Last month, attorneys general from all 50 states agreed on a joint investigation into the banks and their paperwork. But things have changed since then.

Marketplace’s Stacey Vanek Smith has more on how a new political landscape might affect the case against the banks.

Stacey Vanek Smith: Attorneys general have been leading the investigating into the foreclosure scandal. The GOP picked up five A.G. positions earlier this week.

And that could complicate things, says Dave Cohen, a professor of political science at University of Akron.

Dave Cohen: Frankly I think it will make it harder. Democrats tend to be much more consumer friendly. Repubicans are more connected with Wall Street and corporate America.

The Democratic attorney general in Ohio was one of the people leading the investigation — his Republican replacement hasn’t taken a position on the issue. And if this investigation is going to anywhere, it needs to happen quickly, says Georgetown law professor Adam Levitin.

Adam Levitin: My sense is if the attorneys general can move fast, it will turn into something, if this turns into a drawn out investigation, the banks will settle for a couple hundred million and it’s like flicking a penny at someone for them.

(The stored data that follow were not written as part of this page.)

-- pv_equiv track=rewrite | github.com/suleymanozkeskin/unicode-animations-py | unicode_animations/braille.py | grid_to_braille
-- ===== SOURCE A (Python) =====
-- import math
--
-- BRAILLE_DOT_MAP = [
--     [0x01, 0x08],  # row 0
--     [0x02, 0x10],  # row 1
--     [0x04, 0x20],  # row 2
--     [0x40, 0x80],  # row 3
-- ]
--
-- def _grid_chunk_to_braille(chunk: list[list[bool]], cols: int) -> str:
--     """Encode up to 4 grid rows into one braille text line."""
--     char_count = math.ceil(cols / 2)
--     result: list[str] = []
--     for c in range(char_count):
--         code = 0x2800
--         for r in range(min(4, len(chunk))):
--             row = chunk[r]
--             for d in range(2):
--                 col = c * 2 + d
--                 if col < len(row) and row[col]:
--                     code |= BRAILLE_DOT_MAP[r][d]
--         result.append(chr(code))
--     return "".join(result)
--
-- def grid_to_braille(grid: list[list[bool]]) -> str:
--     """Convert a 2D boolean grid into braille text.
--
--     grid[row][col] = True means dot is raised.
--     A single line of braille encodes up to 4 grid rows. Taller grids are
--     encoded as multiple newline-separated braille lines.
--     """
--     if not grid:
--         return ""
--
--     rows = len(grid)
--     cols = max((len(row) for row in grid), default=0)
--     if cols == 0:
--         return ""
--
--     if rows <= 4:
--         return _grid_chunk_to_braille(grid, cols)
--
--     lines: list[str] = []
--     for start in range(0, rows, 4):
--         chunk = list(grid[start:start + 4])
--         if len(chunk) < 4:
--             chunk += [[False] * cols for _ in range(4 - len(chunk))]
--         lines.append(_grid_chunk_to_braille(chunk, cols))
--     return "\n".join(lines)
-- ===== SOURCE B (Python) =====
-- BRAILLE_DOT_MAP = [
--     [0x01, 0x08],  # row 0
--     [0x02, 0x10],  # row 1
--     [0x04, 0x20],  # row 2
--     [0x40, 0x80],  # row 3
-- ]
--
-- def grid_to_braille(grid: list[list[bool]]) -> str:
--     """Scatter version: one pass over the set cells, OR-ing each dot bit
--     into a pre-initialized matrix of braille code points."""
--     if not grid:
--         return ""
--     cols = max(len(row) for row in grid)
--     if cols == 0:
--         return ""
--     rows = len(grid)
--     num_lines = (rows + 3) // 4
--     char_count = (cols + 1) // 2
--     codes = [[0x2800] * char_count for _ in range(num_lines)]
--     for r, row in enumerate(grid):
--         for c, v in enumerate(row):
--             if v:
--                 codes[r // 4][c // 2] |= BRAILLE_DOT_MAP[r % 4][c % 2]
--     return "\n".join("".join(map(chr, line)) for line in codes)
-- ===== Notes on version B (the rewrite author's own statement) =====
-- stated objective: faster
-- what changed: Replaced the gather of A (slice the grid into padded 4-row chunks and, per braille character, probe up to 8 bounds-checked grid cells) by a single scatter pass: a lines x chars matrix is pre-filled with 0x2800 and each grid cell ORs its dot bit into codes[r//4][c//2], so chunk slicing, padding rows and per-character cell probing disappear.
import Mathlib
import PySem

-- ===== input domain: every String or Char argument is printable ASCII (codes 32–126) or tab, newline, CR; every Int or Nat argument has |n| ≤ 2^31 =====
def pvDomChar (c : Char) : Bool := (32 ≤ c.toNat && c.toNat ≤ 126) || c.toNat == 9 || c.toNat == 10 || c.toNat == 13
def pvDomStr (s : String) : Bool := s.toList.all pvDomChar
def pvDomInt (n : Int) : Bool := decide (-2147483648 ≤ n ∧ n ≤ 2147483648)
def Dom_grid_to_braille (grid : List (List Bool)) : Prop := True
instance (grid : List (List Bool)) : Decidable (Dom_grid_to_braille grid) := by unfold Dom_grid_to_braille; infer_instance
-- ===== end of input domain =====

-- B re-implements A's gather (padded 4-row chunks, per-character scan of 8 cells) as a single
-- scatter pass over the grid cells into a pre-initialized code matrix; return values proved equal.

-- ===== PORT A =====
def brailleDotMap : List (List Nat) := [[0x01, 0x08], [0x02, 0x10], [0x04, 0x20], [0x40, 0x80]]

-- literal port of _grid_chunk_to_braille; math.ceil(cols/2) = (cols+1)/2 exactly on Nat
def gridChunkToBraille (chunk : List (List Bool)) (cols : Nat) : String :=
  let charCount := (cols + 1) / 2
  let result := (List.range charCount).foldl (fun res c =>
    let code := (List.range (min 4 chunk.length)).foldl (fun code r =>
      let row := chunk.getD r []
      (List.range 2).foldl (fun code d =>
        let col := c * 2 + d
        if col < row.length ∧ row.getD col false = true then
          code ||| ((brailleDotMap.getD r []).getD d 0)
        else code) code) 0x2800
    res ++ [Char.ofNat code]) []
  String.mk result

-- the loop `for start in range(0, rows, 4): chunk = grid[start:start+4]`
def chunksA (g : List (List Bool)) : List (List (List Bool)) :=
  if g = [] then [] else g.take 4 :: chunksA (g.drop 4)
termination_by g.length
decreasing_by
  rename_i h
  have h0 : 0 < g.length := List.length_pos_of_ne_nil h
  simp only [List.length_drop]; omega

def grid_to_braille (grid : List (List Bool)) : String :=
  if grid = [] then "" else
  let rows := grid.length
  let cols := (grid.map List.length).foldl max 0   -- max(..., default=0)
  if cols = 0 then "" else
  if rows ≤ 4 then gridChunkToBraille grid cols
  else
    let lines := (chunksA grid).map (fun ch =>
      let ch := if ch.length < 4 then ch ++ List.replicate (4 - ch.length) (List.replicate cols false) else ch
      gridChunkToBraille ch cols)
    PySem.Str.join "\n" lines

-- ===== PORT B =====
-- codes[i][j] |= w  (BRAILLE_DOT_MAP is the same module constant as in A: brailleDotMap)
def update2 (m : List (List Nat)) (i j w : Nat) : List (List Nat) :=
  m.set i ((m.getD i []).set j (((m.getD i []).getD j 0) ||| w))

-- for c, v in enumerate(row): if v: codes[r//4][c//2] |= BRAILLE_DOT_MAP[r%4][c%2]
def scatterRowB (m : List (List Nat)) (r c : Nat) : List Bool → List (List Nat)
  | [] => m
  | v :: rest =>
      scatterRowB
        (if v then update2 m (r / 4) (c / 2) ((brailleDotMap.getD (r % 4) []).getD (c % 2) 0) else m)
        r (c + 1) rest

-- for r, row in enumerate(grid)
def scatterB (m : List (List Nat)) (r : Nat) : List (List Bool) → List (List Nat)
  | [] => m
  | row :: rest => scatterB (scatterRowB m r 0 row) (r + 1) rest

def grid_to_braille_alt (grid : List (List Bool)) : String :=
  if grid = [] then "" else
  let cols := (grid.map List.length).foldl max 0
  if cols = 0 then "" else
  let rows := grid.length
  let numLines := (rows + 3) / 4
  let charCount := (cols + 1) / 2
  let init := List.replicate numLines (List.replicate charCount 0x2800)
  let codes := scatterB init 0 grid
  PySem.Str.join "\n" (codes.map (fun line => String.mk (line.map Char.ofNat)))

-- ===== PRECONDITION & SPEC =====
def Spec_grid_to_braille (grid : List (List Bool)) (out : String) : Prop := out = grid_to_braille_alt grid
instance (grid : List (List Bool)) (out : String) : Decidable (Spec_grid_to_braille grid out) := by unfold Spec_grid_to_braille; infer_instance

-- ===== CLAIM (what is proved, stated in full; the proofs are below) =====
def Claim_equal_grid_to_braille : Prop := ∀ (grid : List (List Bool)), Dom_grid_to_braille grid → Spec_grid_to_braille grid (grid_to_braille grid)

-- ===== LEMMAS AND PROOFS =====

-- cell lookup with out-of-range = False (padding rows and missing rows both read as False)
def cell (g : List (List Bool)) (r c : Nat) : Bool := (g.getD r []).getD c false

def bitOf (g : List (List Bool)) (r c w : Nat) : Nat := if cell g r c = true then w else 0

-- the code point of braille character (i, j); term order = A's gather order = B's scan order
def specCode (g : List (List Bool)) (i j : Nat) : Nat :=
  0x2800 ||| bitOf g (4*i) (j*2) 1 ||| bitOf g (4*i) (j*2+1) 8
         ||| bitOf g (4*i+1) (j*2) 2 ||| bitOf g (4*i+1) (j*2+1) 16
         ||| bitOf g (4*i+2) (j*2) 4 ||| bitOf g (4*i+2) (j*2+1) 32
         ||| bitOf g (4*i+3) (j*2) 64 ||| bitOf g (4*i+3) (j*2+1) 128

def specStr (g : List (List Bool)) (L C : Nat) : String :=
  PySem.Str.join "\n" ((List.range L).map (fun i =>
    String.mk ((List.range C).map (fun j => Char.ofNat (specCode g i j)))))

theorem strjoin_single (x : String) : PySem.Str.join "\n" [x] = x := by
  simp [PySem.Str.join, PySem.Chars.join_singleton]

theorem lor_ite (p : Prop) [Decidable p] (a w : Nat) :
    (if p then a ||| w else a) = a ||| (if p then w else 0) := by
  split_ifs <;> simp

theorem cond_getD (row : List Bool) (col : Nat) :
    (col < row.length ∧ row[col]?.getD false = true) ↔ row[col]?.getD false = true := by
  constructor
  · exact fun h => h.2
  · intro h
    refine ⟨?_, h⟩
    by_contra hlt
    rw [List.getElem?_eq_none (by omega)] at h
    exact Bool.false_ne_true h

-- ---- A side ----

theorem codeA_eq (chunk : List (List Bool)) (h : chunk.length ≤ 4) (c : Nat) :
    ((List.range (min 4 chunk.length)).foldl (fun code r =>
      let row := chunk.getD r []
      (List.range 2).foldl (fun code d =>
        let col := c * 2 + d
        if col < row.length ∧ row.getD col false = true then
          code ||| ((brailleDotMap.getD r []).getD d 0)
        else code) code) 0x2800) = specCode chunk 0 c := by
  obtain _ | ⟨r0, _ | ⟨r1, _ | ⟨r2, _ | ⟨r3, _ | ⟨r4, rest⟩⟩⟩⟩⟩ := chunk
  · simp [specCode, bitOf, cell, brailleDotMap, lor_ite, cond_getD, List.range_succ, Nat.lor_assoc]
  · simp [specCode, bitOf, cell, brailleDotMap, lor_ite, cond_getD, List.range_succ, Nat.lor_assoc]
  · simp [specCode, bitOf, cell, brailleDotMap, lor_ite, cond_getD, List.range_succ, Nat.lor_assoc]
  · simp [specCode, bitOf, cell, brailleDotMap, lor_ite, cond_getD, List.range_succ, Nat.lor_assoc]
  · simp [specCode, bitOf, cell, brailleDotMap, lor_ite, cond_getD, List.range_succ, Nat.lor_assoc]
  · simp only [List.length_cons] at h
    omega

theorem chunk_to_braille_eq (chunk : List (List Bool)) (h : chunk.length ≤ 4) (cols : Nat) :
    gridChunkToBraille chunk cols =
      String.mk ((List.range ((cols + 1) / 2)).map (fun j => Char.ofNat (specCode chunk 0 j))) := by
  simp only [gridChunkToBraille, PySem.List.foldl_append_singleton_eq_map, List.nil_append]
  congr 1
  apply List.map_congr_left
  intro j _
  rw [codeA_eq chunk h j]

theorem cell_drop (g : List (List Bool)) (n r c : Nat) :
    cell (g.drop n) r c = cell g (n + r) c := by
  simp [cell, List.getD, List.getElem?_drop]

theorem cell_take (g : List (List Bool)) (n r c : Nat) (h : r < n) :
    cell (g.take n) r c = cell g r c := by
  simp [cell, List.getD, h]

theorem getD_getD_replicate (k cols t c : Nat) :
    ((List.replicate k (List.replicate cols false)).getD t []).getD c false = false := by
  rcases Nat.lt_or_ge t k with ht | ht
  · rw [List.getD_replicate _ ht]
    rcases Nat.lt_or_ge c cols with hc | hc
    · exact List.getD_replicate _ hc
    · exact List.getD_eq_default _ _ (by simpa using hc)
  · have h1 : (List.replicate k (List.replicate cols false)).getD t [] = [] :=
      List.getD_eq_default _ _ (by simpa using ht)
    rw [h1]
    rfl

theorem cell_pad (ch : List (List Bool)) (k cols r c : Nat) :
    cell (ch ++ List.replicate k (List.replicate cols false)) r c = cell ch r c := by
  unfold cell
  rcases Nat.lt_or_ge r ch.length with hr | hr
  · rw [List.getD_append _ _ _ _ hr]
  · have hrhs : (ch.getD r []).getD c false = false := by
      rw [List.getD_eq_default _ _ hr]; rfl
    rw [hrhs, List.getD_append_right _ _ _ _ hr]
    exact getD_getD_replicate _ _ _ _

theorem chunksA_length (g : List (List Bool)) : (chunksA g).length = (g.length + 3) / 4 := by
  induction g using chunksA.induct with
  | case1 => simp [chunksA]
  | case2 g hg ih =>
      rw [chunksA, if_neg hg]
      have h0 : 0 < g.length := List.length_pos_of_ne_nil hg
      simp only [List.length_cons, ih, List.length_drop]
      omega
-- pv_equiv track=rewrite | github.com/devrimcavusoglu/acl-bib-overleaf | split_bib.py | combine_at_items
-- ===== SOURCE A (Python) =====
-- def combine_at_items(split_list):
--     """Combines bibtex entries starting with '@' with the next item.
--
--     Args:
--         split_list: A list of string bibtex lines.
--
--     Returns:
--         A new list with combined items.
--     """
--
--     combined_list = []
--     i = 0
--     while i < len(split_list):
--         if split_list[i].startswith('@'):
--             # Combine the current item with the next one if it exists
--             if i + 1 < len(split_list):
--                 combined_item = split_list[i] + split_list[i + 1]
--                 combined_list.append(combined_item)
--                 i += 2
--             else:
--                 combined_list.append(split_list[i])
--                 i += 1
--         else:
--             combined_list.append(split_list[i])
--             i += 1
--     return combined_list
-- ===== SOURCE B (Python) =====
-- def combine_at_items(split_list):
--     """Combines bibtex entries starting with '@' with the next item.
--
--     Two staged passes with a closed-form consumption rule: an element is
--     absorbed into its predecessor exactly when the run of consecutive
--     '@'-prefixed elements immediately before it has odd length.
--     """
--     n = len(split_list)
--     flags = [s.startswith('@') for s in split_list]
--     runs = []          # runs[i] = length of the '@' run immediately before index i
--     r = 0
--     for f in flags:
--         runs.append(r)
--         r = r + 1 if f else 0
--     out = []
--     for i in range(n):
--         if runs[i] % 2 == 0:                     # not absorbed: this index survives
--             if flags[i] and i + 1 < n:
--                 out.append(split_list[i] + split_list[i + 1])
--             else:
--                 out.append(split_list[i])
--     return out
-- ===== Notes on version B (the rewrite author's own statement) =====
-- stated objective: alternative
-- what changed: Replaced A's stateful lookahead loop (index advanced by 1 or 2) by a closed-form consumption rule computed in two staged passes: pass 1 records for each index the length of the run of consecutive '@'-prefixed predecessors, pass 2 emits exactly the indices where that run length is even (odd means the element was absorbed), merging with the successor when flagged.
import Mathlib
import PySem

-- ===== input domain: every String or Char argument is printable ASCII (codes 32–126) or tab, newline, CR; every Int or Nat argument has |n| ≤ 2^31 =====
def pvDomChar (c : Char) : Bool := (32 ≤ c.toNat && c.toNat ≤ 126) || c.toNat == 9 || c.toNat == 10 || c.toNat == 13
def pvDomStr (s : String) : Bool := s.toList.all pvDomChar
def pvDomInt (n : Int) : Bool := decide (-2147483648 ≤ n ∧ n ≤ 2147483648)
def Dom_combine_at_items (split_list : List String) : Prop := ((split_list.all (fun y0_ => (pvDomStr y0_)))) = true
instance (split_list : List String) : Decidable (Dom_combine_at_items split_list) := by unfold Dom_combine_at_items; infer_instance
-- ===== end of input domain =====

-- B replaces A's stateful lookahead loop by a two-pass closed-form rule (an element is absorbed iff the '@'-run before it has odd length); same return value, no speed claim.
-- ===== PORT A =====
-- A's while loop: index i, accumulator combined_list; terminates because len - i shrinks
def combineA_loop (l : List String) (i : Nat) (acc : List String) : List String :=
  if h : i < l.length then
    if PySem.Str.startswith l[i] "@" then
      if h2 : i + 1 < l.length then
        combineA_loop l (i + 2) (acc ++ [l[i] ++ l[i + 1]])
      else
        combineA_loop l (i + 1) (acc ++ [l[i]])
    else
      combineA_loop l (i + 1) (acc ++ [l[i]])
  else acc
termination_by l.length - i

def combine_at_items (split_list : List String) : List String :=
  combineA_loop split_list 0 []

-- ===== PORT B =====
-- pass 1 of Source B: running counter r of consecutive '@' flags, appended before updating
def runsOf (flags : List Bool) (r : Nat) : List Nat :=
  match flags with
  | [] => []
  | f :: fs => r :: runsOf fs (if f then r + 1 else 0)

-- pass 2 of Source B: for i in range(n): if runs[i] % 2 == 0: append (merged or plain)
def emitLoop (l : List String) (flags : List Bool) (runs : List Nat) (i : Nat) (acc : List String) : List String :=
  if i < l.length then
    if runs.getD i 0 % 2 == 0 then
      if flags.getD i false && decide (i + 1 < l.length) then
        emitLoop l flags runs (i + 1) (acc ++ [l.getD i "" ++ l.getD (i + 1) ""])
      else
        emitLoop l flags runs (i + 1) (acc ++ [l.getD i ""])
    else
      emitLoop l flags runs (i + 1) acc
  else acc
termination_by l.length - i

def combine_at_items_alt (split_list : List String) : List String :=
  let flags := split_list.map (fun s => PySem.Str.startswith s "@")
  emitLoop split_list flags (runsOf flags 0) 0 []

-- ===== PRECONDITION & SPEC =====
def Spec_combine_at_items (split_list : List String) (out : List String) : Prop := out = combine_at_items_alt split_list
instance (split_list : List String) (out : List String) : Decidable (Spec_combine_at_items split_list out) := by unfold Spec_combine_at_items; infer_instance

-- ===== CLAIM (what is proved, stated in full; the proofs are below) =====
def Claim_equal_combine_at_items : Prop := ∀ (split_list : List String), Dom_combine_at_items split_list → Spec_combine_at_items split_list (combine_at_items split_list)

-- ===== LEMMAS AND PROOFS =====

theorem runsOf_length (fs : List Bool) : ∀ r, (runsOf fs r).length = fs.length := by
  induction fs with
  | nil => intro r; simp [runsOf]
  | cons f fs ih => intro r; simp [runsOf, ih]

theorem runsOf_getD_zero (fs : List Bool) (r : Nat) (h : fs ≠ []) :
    (runsOf fs r).getD 0 0 = r := by
  cases fs with
  | nil => exact absurd rfl h
  | cons f fs => simp [runsOf]

theorem runsOf_getD_succ (fs : List Bool) : ∀ (r i : Nat), i + 1 < fs.length →
    (runsOf fs r).getD (i + 1) 0 =
      if fs.getD i false then (runsOf fs r).getD i 0 + 1 else 0 := by
  induction fs with
  | nil => intro r i h; simp at h
  | cons f fs ih =>
    intro r i h
    cases i with
    | zero =>
      have hne : fs ≠ [] := by
        intro hnil; subst hnil; simp at h
      simp only [runsOf, List.getD_cons_succ, List.getD_cons_zero]
      exact runsOf_getD_zero fs _ hne
    | succ j =>
      simp only [runsOf, List.getD_cons_succ]
      exact ih _ j (by simpa using h)

-- out-of-range getD on runs is 0 (even), used at loop exit and after a merge at the boundary
theorem runs_getD_ge (fs : List Bool) (r i : Nat) (h : fs.length ≤ i) :
    (runsOf fs r).getD i 0 = 0 := by
  apply List.getD_eq_default
  rw [runsOf_length]; omega

theorem flags_getD (l : List String) (i : Nat) (h : i < l.length) :
    (l.map (fun s => PySem.Str.startswith s "@")).getD i false
      = PySem.Str.startswith l[i] "@" := by
  rw [List.getD_eq_getElem?_getD, List.getElem?_map]
  simp [List.getElem?_eq_getElem h]

theorem key : ∀ (n : ℕ) (l : List String) (i : Nat) (acc : List String),
    l.length ≤ i + n →
    (runsOf (l.map (fun s => PySem.Str.startswith s "@")) 0).getD i 0 % 2 = 0 →
    combineA_loop l i acc
      = emitLoop l (l.map (fun s => PySem.Str.startswith s "@"))
          (runsOf (l.map (fun s => PySem.Str.startswith s "@")) 0) i acc := by
  intro n
  induction n with
  | zero =>
    intro l i acc h _
    have hge : ¬ i < l.length := by omega
    rw [combineA_loop, emitLoop, dif_neg hge, if_neg hge]
  | succ n ih =>
    intro l i acc h heven
    set flags := l.map (fun s => PySem.Str.startswith s "@") with hflags
    set runs := runsOf flags 0 with hruns
    by_cases hi : i < l.length
    · have hflen : flags.length = l.length := by rw [hflags, List.length_map]
      have hfi : flags.getD i false = PySem.Str.startswith l[i] "@" := flags_getD l i hi
      have hevenb : (runs.getD i 0 % 2 == 0) = true := by
        simp only [beq_iff_eq]; exact heven
      rw [combineA_loop, emitLoop, dif_pos hi, if_pos hi, if_pos hevenb]
      by_cases hs : PySem.Str.startswith l[i] "@" = true
      · rw [if_pos hs]
        by_cases h2 : i + 1 < l.length
        · -- merge branch: A jumps to i+2; B emits at i, then skips the odd index i+1
          have hcond : (flags.getD i false && decide (i + 1 < l.length)) = true := by
            rw [hfi, hs, Bool.true_and]; exact decide_eq_true h2
          rw [dif_pos h2, if_pos hcond,
              List.getD_eq_getElem l "" hi, List.getD_eq_getElem l "" h2]
          have hodd : runs.getD (i + 1) 0 = runs.getD i 0 + 1 := by
            rw [hruns, runsOf_getD_succ flags 0 i (by omega), hfi, hs, if_pos rfl]
          have hoddne : ¬ ((runs.getD (i + 1) 0 % 2 == 0) = true) := by
            rw [hodd]; simp only [beq_iff_eq]; omega
          rw [emitLoop, if_pos h2, if_neg hoddne]
          have heven2 : runs.getD (i + 2) 0 % 2 = 0 := by
            by_cases h3 : i + 2 < l.length
            · rw [hruns, runsOf_getD_succ flags 0 (i + 1) (by omega)]
              split
              · rw [← hruns, hodd]; omega
              · rfl
            · rw [hruns, runs_getD_ge flags 0 (i + 2) (by omega)]
          exact ih l (i + 2) _ (by omega) heven2
        · -- '@' at the last index: both append l[i] and stop one step later
          have hcond : ¬ ((flags.getD i false && decide (i + 1 < l.length)) = true) := by
            rw [decide_eq_false h2, Bool.and_false]; exact Bool.false_ne_true
          rw [dif_neg h2, if_neg hcond, List.getD_eq_getElem l "" hi]
          have heven1 : runs.getD (i + 1) 0 % 2 = 0 := by
            rw [hruns, runs_getD_ge flags 0 (i + 1) (by omega)]
          exact ih l (i + 1) _ (by omega) heven1
      · -- non-'@': both append l[i] and move on; the run resets to 0
        have hs' : PySem.Str.startswith l[i] "@" = false := by simpa using hs
        have hcond : ¬ ((flags.getD i false && decide (i + 1 < l.length)) = true) := by
          rw [hfi, hs', Bool.false_and]; exact Bool.false_ne_true
        rw [if_neg hs, if_neg hcond, List.getD_eq_getElem l "" hi]
        have heven1 : runs.getD (i + 1) 0 % 2 = 0 := by
          by_cases h2 : i + 1 < l.length
          · rw [hruns, runsOf_getD_succ flags 0 i (by omega), hfi, hs', if_neg (by simp)]
          · rw [hruns, runs_getD_ge flags 0 (i + 1) (by omega)]
        exact ih l (i + 1) _ (by omega) heven1
    · rw [combineA_loop, emitLoop, dif_neg hi, if_neg hi]

-- ===== VERDICT (by name: the statement is the Claim_ definition above) =====
theorem combine_at_items_spec : Claim_equal_combine_at_items := by
  intro l _
  unfold Spec_combine_at_items combine_at_items combine_at_items_alt
  apply key l.length l 0 [] (by omega)
  cases hl : l with
  | nil => simp [runsOf]
  | cons a t =>
    rw [List.map_cons, runsOf_getD_zero _ _ (by simp)]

Still, Democratic attorney general Tom Miller of Iowa isn’t worried about the GOP’s political gains. He’s leading the foreclosure investigation, and he says the effort has been bi-partisan so far. Partly because the attorneys general aren’t looking to hit banks with huge fines — rather, they’re looking to make banks help fix the problem.

Tom Miller: One of the things we’re concerned about here is that servicers aren’t adequately funding the modification process. Rather than paying a huge amount of fines, it might be better to put the money into fully funding the modification process.

About 450,000 loans have been modified nationwide — more than 6 million homes are in foreclosure.

In New York, I’m Stacey Vanek Smith for Marketplace.